Instructions for the task:
Find all lines with the word "pvDomInt" in the material, then copy them.

═════ Given data ═════

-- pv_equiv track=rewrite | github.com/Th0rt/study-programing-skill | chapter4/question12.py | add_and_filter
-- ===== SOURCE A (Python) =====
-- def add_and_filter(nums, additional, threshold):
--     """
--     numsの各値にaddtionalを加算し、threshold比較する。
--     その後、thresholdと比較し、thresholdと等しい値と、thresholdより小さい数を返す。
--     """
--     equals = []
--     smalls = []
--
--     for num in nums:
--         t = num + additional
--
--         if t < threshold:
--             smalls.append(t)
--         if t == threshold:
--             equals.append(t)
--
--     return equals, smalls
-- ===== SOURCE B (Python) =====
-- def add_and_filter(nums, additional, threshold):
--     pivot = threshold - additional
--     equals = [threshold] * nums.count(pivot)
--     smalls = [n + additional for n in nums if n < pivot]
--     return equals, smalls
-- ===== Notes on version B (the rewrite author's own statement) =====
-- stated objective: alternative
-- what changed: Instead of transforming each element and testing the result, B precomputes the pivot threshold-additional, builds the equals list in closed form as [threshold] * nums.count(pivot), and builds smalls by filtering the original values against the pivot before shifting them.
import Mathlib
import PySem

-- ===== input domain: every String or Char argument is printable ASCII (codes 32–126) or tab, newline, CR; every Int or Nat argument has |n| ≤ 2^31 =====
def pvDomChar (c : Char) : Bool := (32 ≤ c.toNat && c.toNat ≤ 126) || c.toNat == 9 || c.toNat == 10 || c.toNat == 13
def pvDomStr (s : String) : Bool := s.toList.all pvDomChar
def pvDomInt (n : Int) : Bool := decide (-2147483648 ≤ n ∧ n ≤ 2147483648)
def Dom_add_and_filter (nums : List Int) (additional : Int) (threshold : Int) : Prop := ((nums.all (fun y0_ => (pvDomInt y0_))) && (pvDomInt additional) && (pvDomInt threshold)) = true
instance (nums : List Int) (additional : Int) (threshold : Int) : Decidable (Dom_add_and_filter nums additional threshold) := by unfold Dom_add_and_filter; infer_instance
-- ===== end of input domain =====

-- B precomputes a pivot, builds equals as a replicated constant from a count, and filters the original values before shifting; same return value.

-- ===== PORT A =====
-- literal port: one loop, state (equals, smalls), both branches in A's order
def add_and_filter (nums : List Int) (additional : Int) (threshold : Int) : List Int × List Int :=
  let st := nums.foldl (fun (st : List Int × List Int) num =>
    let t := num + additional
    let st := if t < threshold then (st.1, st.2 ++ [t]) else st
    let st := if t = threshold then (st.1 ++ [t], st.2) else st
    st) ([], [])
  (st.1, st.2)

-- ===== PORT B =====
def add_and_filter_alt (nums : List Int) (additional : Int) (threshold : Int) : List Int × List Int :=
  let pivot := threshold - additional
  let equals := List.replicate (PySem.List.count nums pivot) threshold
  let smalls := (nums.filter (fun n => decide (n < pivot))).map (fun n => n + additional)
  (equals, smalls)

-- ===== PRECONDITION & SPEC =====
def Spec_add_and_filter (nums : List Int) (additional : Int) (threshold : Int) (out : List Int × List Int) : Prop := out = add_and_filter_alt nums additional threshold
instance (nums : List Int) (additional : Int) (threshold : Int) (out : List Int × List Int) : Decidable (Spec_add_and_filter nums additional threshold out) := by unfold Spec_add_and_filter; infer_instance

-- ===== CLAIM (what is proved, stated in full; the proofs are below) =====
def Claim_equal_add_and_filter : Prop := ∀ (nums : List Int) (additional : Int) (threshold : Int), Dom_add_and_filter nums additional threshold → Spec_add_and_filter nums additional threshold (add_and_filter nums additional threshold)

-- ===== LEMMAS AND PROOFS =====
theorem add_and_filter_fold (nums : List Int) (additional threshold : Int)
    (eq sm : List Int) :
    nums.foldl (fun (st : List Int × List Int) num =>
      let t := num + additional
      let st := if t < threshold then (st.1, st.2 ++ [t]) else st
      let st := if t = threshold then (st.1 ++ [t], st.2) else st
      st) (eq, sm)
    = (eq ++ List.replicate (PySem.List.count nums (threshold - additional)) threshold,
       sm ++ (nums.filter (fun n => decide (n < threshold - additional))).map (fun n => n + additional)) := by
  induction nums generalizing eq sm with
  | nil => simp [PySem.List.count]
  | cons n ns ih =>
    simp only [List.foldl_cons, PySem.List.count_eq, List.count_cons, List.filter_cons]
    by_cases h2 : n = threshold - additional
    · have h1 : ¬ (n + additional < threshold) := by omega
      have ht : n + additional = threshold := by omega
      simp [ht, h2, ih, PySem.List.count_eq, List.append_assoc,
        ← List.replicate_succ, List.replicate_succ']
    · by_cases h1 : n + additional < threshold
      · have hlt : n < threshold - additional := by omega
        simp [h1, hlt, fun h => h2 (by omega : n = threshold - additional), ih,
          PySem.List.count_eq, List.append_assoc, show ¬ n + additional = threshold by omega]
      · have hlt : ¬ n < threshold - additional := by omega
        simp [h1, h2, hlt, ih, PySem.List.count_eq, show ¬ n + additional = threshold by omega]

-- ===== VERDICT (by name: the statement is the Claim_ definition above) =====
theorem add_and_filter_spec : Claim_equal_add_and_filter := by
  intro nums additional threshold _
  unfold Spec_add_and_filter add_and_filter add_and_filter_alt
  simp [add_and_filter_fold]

═════

Problem solution:
def pvDomInt (n : Int) : Bool := decide (-2147483648 ≤ n ∧ n ≤ 2147483648)
def Dom_add_and_filter (nums : List Int) (additional : Int) (threshold : Int) : Prop := ((nums.all (fun y0_ => (pvDomInt y0_))) && (pvDomInt additional) && (pvDomInt threshold)) = true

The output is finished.